Across the whole listing, how many lines hold the word "stated"? Reply with the number by itself.
···
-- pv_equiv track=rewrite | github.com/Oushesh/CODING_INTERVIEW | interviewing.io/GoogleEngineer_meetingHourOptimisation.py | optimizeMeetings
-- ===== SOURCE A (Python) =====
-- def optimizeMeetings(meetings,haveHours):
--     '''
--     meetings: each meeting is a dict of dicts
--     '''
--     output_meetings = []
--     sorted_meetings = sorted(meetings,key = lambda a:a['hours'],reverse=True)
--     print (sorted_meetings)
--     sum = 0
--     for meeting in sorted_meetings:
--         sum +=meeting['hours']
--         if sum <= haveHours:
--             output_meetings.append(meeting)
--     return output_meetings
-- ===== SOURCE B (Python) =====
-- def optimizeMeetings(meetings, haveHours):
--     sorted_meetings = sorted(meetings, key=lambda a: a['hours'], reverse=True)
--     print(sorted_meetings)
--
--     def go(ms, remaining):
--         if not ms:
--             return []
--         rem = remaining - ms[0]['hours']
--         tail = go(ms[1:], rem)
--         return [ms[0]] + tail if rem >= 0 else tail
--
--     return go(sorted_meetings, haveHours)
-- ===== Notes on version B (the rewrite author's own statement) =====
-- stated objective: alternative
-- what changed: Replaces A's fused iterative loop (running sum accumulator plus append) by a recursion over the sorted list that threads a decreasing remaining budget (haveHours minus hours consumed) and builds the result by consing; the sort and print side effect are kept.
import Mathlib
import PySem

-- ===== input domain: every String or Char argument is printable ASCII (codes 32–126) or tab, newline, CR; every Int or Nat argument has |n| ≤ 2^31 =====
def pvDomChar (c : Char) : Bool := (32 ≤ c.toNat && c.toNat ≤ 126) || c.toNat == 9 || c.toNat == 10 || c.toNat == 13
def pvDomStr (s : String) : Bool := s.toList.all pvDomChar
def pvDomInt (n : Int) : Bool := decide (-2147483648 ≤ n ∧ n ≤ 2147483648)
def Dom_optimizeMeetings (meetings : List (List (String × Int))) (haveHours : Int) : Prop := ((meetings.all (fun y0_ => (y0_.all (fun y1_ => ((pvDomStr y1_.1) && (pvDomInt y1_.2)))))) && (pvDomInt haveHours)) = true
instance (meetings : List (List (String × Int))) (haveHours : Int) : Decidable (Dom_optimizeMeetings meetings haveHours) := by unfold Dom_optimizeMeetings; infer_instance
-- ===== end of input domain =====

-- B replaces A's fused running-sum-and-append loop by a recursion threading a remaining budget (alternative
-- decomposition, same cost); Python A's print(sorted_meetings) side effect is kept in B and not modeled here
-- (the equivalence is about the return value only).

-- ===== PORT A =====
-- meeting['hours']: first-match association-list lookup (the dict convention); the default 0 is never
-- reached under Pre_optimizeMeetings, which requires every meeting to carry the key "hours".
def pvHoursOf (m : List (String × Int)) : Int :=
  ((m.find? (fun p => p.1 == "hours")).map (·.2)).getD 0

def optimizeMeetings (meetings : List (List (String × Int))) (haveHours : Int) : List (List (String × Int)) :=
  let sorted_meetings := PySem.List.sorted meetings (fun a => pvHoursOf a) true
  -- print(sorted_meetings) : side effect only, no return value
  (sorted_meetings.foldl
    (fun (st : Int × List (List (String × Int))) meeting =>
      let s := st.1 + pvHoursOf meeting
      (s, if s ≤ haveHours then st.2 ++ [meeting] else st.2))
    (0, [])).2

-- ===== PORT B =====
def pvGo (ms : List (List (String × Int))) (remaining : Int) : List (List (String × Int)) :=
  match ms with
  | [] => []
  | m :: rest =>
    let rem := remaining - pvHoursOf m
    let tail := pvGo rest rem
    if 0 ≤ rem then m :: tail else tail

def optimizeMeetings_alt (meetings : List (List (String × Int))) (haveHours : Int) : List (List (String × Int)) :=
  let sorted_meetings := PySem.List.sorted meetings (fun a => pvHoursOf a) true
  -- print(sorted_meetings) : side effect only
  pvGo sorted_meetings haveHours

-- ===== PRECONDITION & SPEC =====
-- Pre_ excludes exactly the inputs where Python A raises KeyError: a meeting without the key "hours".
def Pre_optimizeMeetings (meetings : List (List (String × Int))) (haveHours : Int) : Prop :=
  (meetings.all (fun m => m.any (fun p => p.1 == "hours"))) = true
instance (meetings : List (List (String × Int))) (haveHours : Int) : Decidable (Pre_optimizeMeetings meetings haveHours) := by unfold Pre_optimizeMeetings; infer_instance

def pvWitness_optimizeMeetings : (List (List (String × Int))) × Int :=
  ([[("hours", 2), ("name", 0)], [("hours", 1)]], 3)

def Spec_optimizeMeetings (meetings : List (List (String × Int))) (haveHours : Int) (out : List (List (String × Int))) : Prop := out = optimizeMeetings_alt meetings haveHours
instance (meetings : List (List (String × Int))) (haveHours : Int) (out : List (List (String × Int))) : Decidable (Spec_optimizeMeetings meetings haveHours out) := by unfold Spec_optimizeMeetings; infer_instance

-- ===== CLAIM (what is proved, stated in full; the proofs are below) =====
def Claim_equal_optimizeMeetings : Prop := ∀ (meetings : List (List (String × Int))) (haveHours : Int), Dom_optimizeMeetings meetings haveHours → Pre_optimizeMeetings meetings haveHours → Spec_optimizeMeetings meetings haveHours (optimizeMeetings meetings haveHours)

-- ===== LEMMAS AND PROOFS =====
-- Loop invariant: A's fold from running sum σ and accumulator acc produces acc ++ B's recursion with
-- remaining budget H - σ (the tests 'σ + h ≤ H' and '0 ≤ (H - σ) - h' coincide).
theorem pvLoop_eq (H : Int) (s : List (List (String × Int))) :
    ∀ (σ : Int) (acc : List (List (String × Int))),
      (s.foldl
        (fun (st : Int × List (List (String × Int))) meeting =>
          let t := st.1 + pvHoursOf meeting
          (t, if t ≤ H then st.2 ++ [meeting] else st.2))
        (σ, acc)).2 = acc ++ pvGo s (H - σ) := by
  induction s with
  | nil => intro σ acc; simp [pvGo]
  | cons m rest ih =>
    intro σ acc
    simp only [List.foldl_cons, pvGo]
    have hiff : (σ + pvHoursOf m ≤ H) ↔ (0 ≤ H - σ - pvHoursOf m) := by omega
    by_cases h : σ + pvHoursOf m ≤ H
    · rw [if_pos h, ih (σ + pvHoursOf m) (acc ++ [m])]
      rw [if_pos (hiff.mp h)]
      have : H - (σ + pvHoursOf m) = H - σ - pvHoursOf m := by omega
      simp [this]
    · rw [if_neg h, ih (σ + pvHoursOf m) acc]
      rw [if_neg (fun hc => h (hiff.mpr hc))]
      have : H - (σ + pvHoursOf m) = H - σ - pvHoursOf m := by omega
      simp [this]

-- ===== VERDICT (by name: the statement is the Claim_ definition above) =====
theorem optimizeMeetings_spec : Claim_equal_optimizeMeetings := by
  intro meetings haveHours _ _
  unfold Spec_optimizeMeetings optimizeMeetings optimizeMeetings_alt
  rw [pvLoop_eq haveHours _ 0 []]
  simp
···
- _EXERCISE OUTPUT_
2